> [PROBLEM DETAILS]
Return every line from the one with "instance (array : List Int) (K : Int) : Decidable" through the one with "-- B replaces", inclusive, exactly as it appears below.

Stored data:
* * *

-- pv_equiv track=rewrite | github.com/ViraKrajevskiy/Python-tasks | 18/125.py | array_125
-- ===== SOURCE A (Python) =====
-- def array_125(array, K):
--     result = []
--     current_series = []
--     previous_value = None
--
--     for element in array:
--         if element == previous_value:
--             current_series.append(element)
--         else:
--             if len(current_series) < K:
--                 result.extend([len(current_series)] * len(current_series))
--             else:
--                 result.extend(current_series)
--             current_series = [element]
--         previous_value = element
--
--     if len(current_series) < K:
--         result.extend([len(current_series)] * len(current_series))
--     else:
--         result.extend(current_series)
--
--     return result
-- ===== SOURCE B (Python) =====
-- def array_125(array, K):
--     # Two-pointer index scan: advance j to the end of the run starting at i,
--     # then append the expanded chunk ([c]*c if short, else the slice) and jump i to j.
--     out = []
--     n = len(array)
--     i = 0
--     while i < n:
--         v = array[i]
--         j = i
--         while j < n and array[j] == v:
--             j += 1
--         c = j - i
--         out += [c] * c if c < K else array[i:j]
--         i = j
--     return out
-- ===== Notes on version B (the rewrite author's own statement) =====
-- stated objective: alternative
-- what changed: B replaces A's buffered state machine (previous_value/current_series lists built element by element) with an index-based two-pointer scan: an inner pointer j finds the end of the run starting at i, and the output chunk is produced from the indices (a count or the slice array[i:j]) with no per-element buffering.
import Mathlib
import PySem

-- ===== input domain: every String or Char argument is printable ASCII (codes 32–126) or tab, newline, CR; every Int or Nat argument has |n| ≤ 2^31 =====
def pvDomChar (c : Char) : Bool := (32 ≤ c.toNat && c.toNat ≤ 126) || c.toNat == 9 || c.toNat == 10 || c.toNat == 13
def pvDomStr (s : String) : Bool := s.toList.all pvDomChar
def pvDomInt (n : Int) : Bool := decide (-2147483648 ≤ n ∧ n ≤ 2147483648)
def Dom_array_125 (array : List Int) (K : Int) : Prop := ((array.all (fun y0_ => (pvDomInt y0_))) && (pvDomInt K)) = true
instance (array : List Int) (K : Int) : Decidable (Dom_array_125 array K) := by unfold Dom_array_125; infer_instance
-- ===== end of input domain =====

-- B replaces A's buffered previous_value/current_series state machine by an index-based
-- two-pointer run scan producing chunks from indices/slices (same cost; objective: alternative).


-- ===== PORT A =====
-- the duplicated flush expression of A ('if len(current_series) < K: result.extend([len]*len) else: result.extend(cs)')
def pvFlushA (K : Int) (cs : List Int) : List Int :=
  if (cs.length : Int) < K then List.replicate cs.length (cs.length : Int) else cs

def pvStepA (K : Int) (st : List Int × List Int × Option Int) (e : Int) :
    List Int × List Int × Option Int :=
  if some e = st.2.2 then (st.1, st.2.1 ++ [e], some e)
  else (st.1 ++ pvFlushA K st.2.1, [e], some e)

def array_125 (array : List Int) (K : Int) : List Int :=
  let s := array.foldl (pvStepA K) ([], [], none)
  s.1 ++ pvFlushA K s.2.1

-- ===== PORT B =====
-- inner while loop: 'while j < n and array[j] == v: j += 1'; fuel (= n - j at the call) only
-- makes the recursion structural, it never cuts the loop short (indexing is in range whenever tested)
def pvRunEndAux (array : List Int) (v : Int) : Nat → Nat → Nat
  | 0, j => j
  | fuel + 1, j =>
    if h : j < array.length then
      if array[j] = v then pvRunEndAux array v fuel (j + 1) else j
    else j

def pvRunEnd (array : List Int) (v : Int) (j : Nat) : Nat :=
  pvRunEndAux array v (array.length - j) j

-- outer while loop with accumulator 'out'; fuel (= n at the call) again only makes it structural,
-- since i advances by at least one run each iteration; the Python slice array[i:j] (0 ≤ i ≤ j) is
-- ported by hand as (array.drop i).take (j - i), exact for these in-range indices
def pvOuterB (array : List Int) (K : Int) : Nat → List Int → Nat → List Int
  | 0, out, _ => out
  | fuel + 1, out, i =>
    if h : i < array.length then
      let j := pvRunEnd array array[i] i
      let c := j - i
      pvOuterB array K fuel (out ++ (if (c : Int) < K then List.replicate c (c : Int) else (array.drop i).take c)) j
    else out

def array_125_alt (array : List Int) (K : Int) : List Int :=
  pvOuterB array K array.length [] 0

-- ===== PRECONDITION & SPEC =====
def Spec_array_125 (array : List Int) (K : Int) (out : List Int) : Prop := out = array_125_alt array K
instance (array : List Int) (K : Int) (out : List Int) : Decidable (Spec_array_125 array K out) := by unfold Spec_array_125; infer_instance

-- ===== CLAIM (what is proved, stated in full; the proofs are below) =====
def Claim_equal_array_125 : Prop := ∀ (array : List Int) (K : Int), Dom_array_125 array K → Spec_array_125 array K (array_125 array K)

-- ===== LEMMAS AND PROOFS =====

-- the common specification: process the leading maximal run, recurse on the rest
def pvExpandR (K v : Int) (c : Nat) : List Int :=
  if (c : Int) < K then List.replicate c (c : Int) else List.replicate c v

def runSpec (K : Int) : List Int → List Int
  | [] => []
  | x :: xs =>
      pvExpandR K x (1 + (xs.takeWhile (fun y => y = x)).length)
        ++ runSpec K (xs.dropWhile (fun y => y = x))
termination_by l => l.length
decreasing_by
  have := List.length_dropWhile_le (fun y => y = x) xs
  simp at *; omega

lemma flush_replicate (K v : Int) (c : Nat) :
    pvFlushA K (List.replicate c v) = pvExpandR K v c := by
  simp [pvFlushA, pvExpandR]

-- ===== A-side: the fold equals runSpec =====
lemma A_fold (K : Int) (l : List Int) : ∀ (res : List Int) (v : Int) (m : Nat),
    (let s := l.foldl (pvStepA K) (res, List.replicate (m + 1) v, some v)
     s.1 ++ pvFlushA K s.2.1)
    = res ++ pvExpandR K v ((m + 1) + (l.takeWhile (fun y => y = v)).length)
        ++ runSpec K (l.dropWhile (fun y => y = v)) := by
  induction l with
  | nil =>
      intro res v m
      simp [runSpec, flush_replicate]
  | cons x t ih =>
      intro res v m
      by_cases hx : x = v
      · subst hx
        have hrep : List.replicate (m + 1) x ++ [x] = List.replicate (m + 1 + 1) x := by
          simp [List.replicate_succ' (n := m + 1)]
        have hstep : pvStepA K (res, List.replicate (m + 1) x, some x) x
            = (res, List.replicate (m + 1 + 1) x, some x) := by
          simp [pvStepA, hrep]
        simp only [List.foldl_cons, hstep]
        have hih := ih res x (m + 1)
        simp only at hih
        rw [hih]
        have htw : List.takeWhile (fun y => decide (y = x)) (x :: t)
            = x :: List.takeWhile (fun y => decide (y = x)) t := by simp
        have hdw : List.dropWhile (fun y => decide (y = x)) (x :: t)
            = List.dropWhile (fun y => decide (y = x)) t := by simp
        rw [htw, hdw]
        simp only [List.length_cons]
        set L := (List.takeWhile (fun y => decide (y = x)) t).length with hL
        have hc : m + 1 + 1 + L = m + 1 + (L + 1) := by omega
        rw [hc]
      · have hne : ¬ some x = some v := by simp [hx]
        have hih := ih (res ++ pvFlushA K (List.replicate (m + 1) v)) x 0
        simp only at hih
        simp only [List.foldl_cons, pvStepA, if_neg hne]
        have h1 : (res ++ pvFlushA K (List.replicate (m + 1) v), ([x] : List Int), some x)
            = (res ++ pvFlushA K (List.replicate (m + 1) v), List.replicate (0 + 1) x, some x) := by
          simp
        rw [h1, hih, flush_replicate]
        have htw : List.takeWhile (fun y => decide (y = v)) (x :: t) = [] := by simp [hx]
        have hdw : List.dropWhile (fun y => decide (y = v)) (x :: t) = x :: t := by simp [hx]
        rw [htw, hdw]
        simp [runSpec, List.append_assoc]

lemma A_eq_runSpec (array : List Int) (K : Int) : array_125 array K = runSpec K array := by
  cases array with
  | nil => simp [array_125, pvFlushA, runSpec]
  | cons x xs =>
      have hstep : pvStepA K ([], [], none) x = ([], List.replicate (0 + 1) x, some x) := by
        simp [pvStepA, pvFlushA]
      simp only [array_125, List.foldl_cons, hstep]
      have := A_fold K xs [] x 0
      simp only [this]
      simp [runSpec]

-- ===== B-side: takeWhile/dropWhile bookkeeping =====
lemma take_takeWhile_len {α : Type} (p : α → Bool) (l : List α) :
    l.take (l.takeWhile p).length = l.takeWhile p := by
  induction l with
  | nil => rfl
  | cons x t ih =>
      by_cases h : p x
      · simp [h, ih]
      · simp [h]

lemma drop_takeWhile_len {α : Type} (p : α → Bool) (l : List α) :
    l.drop (l.takeWhile p).length = l.dropWhile p := by
  induction l with
  | nil => rfl
  | cons x t ih =>
      by_cases h : p x
      · simp [h, ih]
      · simp [h]

lemma takeWhile_eq_replicate (v : Int) (l : List Int) :
    l.takeWhile (fun y => y = v) = List.replicate (l.takeWhile (fun y => y = v)).length v := by
  induction l with
  | nil => rfl
  | cons x t ih =>
      by_cases h : x = v
      · subst h
        simp [List.replicate_succ]
        exact ih
      · simp [h]

lemma runEndAux_eq (array : List Int) (v : Int) :
    ∀ (fuel j : Nat), array.length - j ≤ fuel →
      pvRunEndAux array v fuel j = j + ((array.drop j).takeWhile (fun y => y = v)).length := by
  intro fuel
  induction fuel with
  | zero =>
      intro j hle
      have hge : array.length ≤ j := by omega
      simp [pvRunEndAux, List.drop_eq_nil_of_le hge]
  | succ fuel ih =>
      intro j hle
      rw [pvRunEndAux]
      split
      · rename_i h
        have hdrop : array.drop j = array[j] :: array.drop (j + 1) :=
          List.drop_eq_getElem_cons h
        split
        · rename_i heq
          rw [ih (j + 1) (by omega), hdrop]
          simp [heq]
          omega
        · rename_i hne
          rw [hdrop]
          simp [hne]
      · rename_i h
        have : array.drop j = [] := List.drop_eq_nil_of_le (by omega)
        simp [this]

lemma runEnd_eq (array : List Int) (v : Int) (j : Nat) :
    pvRunEnd array v j = j + ((array.drop j).takeWhile (fun y => y = v)).length :=
  runEndAux_eq array v (array.length - j) j (le_refl _)

lemma B_outer (array : List Int) (K : Int) : ∀ (fuel i : Nat), array.length - i ≤ fuel →
    ∀ (out : List Int), pvOuterB array K fuel out i = out ++ runSpec K (array.drop i) := by
  intro fuel
  induction fuel with
  | zero =>
      intro i hle out
      have hge : array.length ≤ i := by omega
      rw [pvOuterB]
      simp [List.drop_eq_nil_of_le hge, runSpec]
  | succ fuel ih =>
      intro i hle out
      rw [pvOuterB]
      split
      · rename_i h
        set v := array[i] with hv
        have hdrop : array.drop i = v :: array.drop (i + 1) := List.drop_eq_getElem_cons h
        have hje : pvRunEnd array v i = i + ((array.drop i).takeWhile (fun y => y = v)).length :=
          runEnd_eq array v i
        have htw : (array.drop i).takeWhile (fun y => y = v)
            = v :: (array.drop (i + 1)).takeWhile (fun y => y = v) := by
          rw [hdrop]; simp
        set t1 := ((array.drop (i + 1)).takeWhile (fun y => y = v)).length with ht1
        have hj : pvRunEnd array v i = i + (1 + t1) := by
          rw [hje, htw]; simp [ht1]; omega
        have hc : pvRunEnd array v i - i = 1 + t1 := by omega
        -- the slice chunk equals replicate
        have hlen : 1 + t1 = ((array.drop i).takeWhile (fun y => y = v)).length := by
          rw [htw]; simp [ht1]; omega
        have hslice : (array.drop i).take (1 + t1) = List.replicate (1 + t1) v := by
          rw [hlen, take_takeWhile_len, takeWhile_eq_replicate]
          simp
        have hrest : array.drop (pvRunEnd array v i)
            = (array.drop (i + 1)).dropWhile (fun y => y = v) := by
          have h1 : List.drop (pvRunEnd array v i) array
              = List.drop ((List.takeWhile (fun y => decide (y = v)) (List.drop i array)).length)
                  (List.drop i array) := by
            rw [List.drop_drop, hje, Nat.add_comm]
          rw [h1, drop_takeWhile_len, hdrop]
          simp
        have hrec := ih (pvRunEnd array v i) (by omega)
        rw [hrec]
        rw [hrest]
        have hrun : runSpec K (array.drop i)
            = pvExpandR K v (1 + t1) ++ runSpec K ((array.drop (i + 1)).dropWhile (fun y => y = v)) := by
          rw [hdrop]
          simp [runSpec, ht1]
        rw [hrun]
        simp only [hc, hslice, pvExpandR]
        split <;> simp
      · rename_i h
        have hge : array.length ≤ i := by omega
        simp [List.drop_eq_nil_of_le hge, runSpec]

lemma B_eq_runSpec (array : List Int) (K : Int) : array_125_alt array K = runSpec K array := by
  have := B_outer array K array.length 0 (by omega) []
  simpa [array_125_alt] using this

-- ===== VERDICT (by name: the statement is the Claim_ definition above) =====
theorem array_125_spec : Claim_equal_array_125 := by
  intro array K _
  unfold Spec_array_125
  rw [A_eq_runSpec, B_eq_runSpec]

* * *

> [TASK OUTPUT]
instance (array : List Int) (K : Int) : Decidable (Dom_array_125 array K) := by unfold Dom_array_125; infer_instance
-- ===== end of input domain =====

-- B replaces A's buffered previous_value/current_series state machine by an index-based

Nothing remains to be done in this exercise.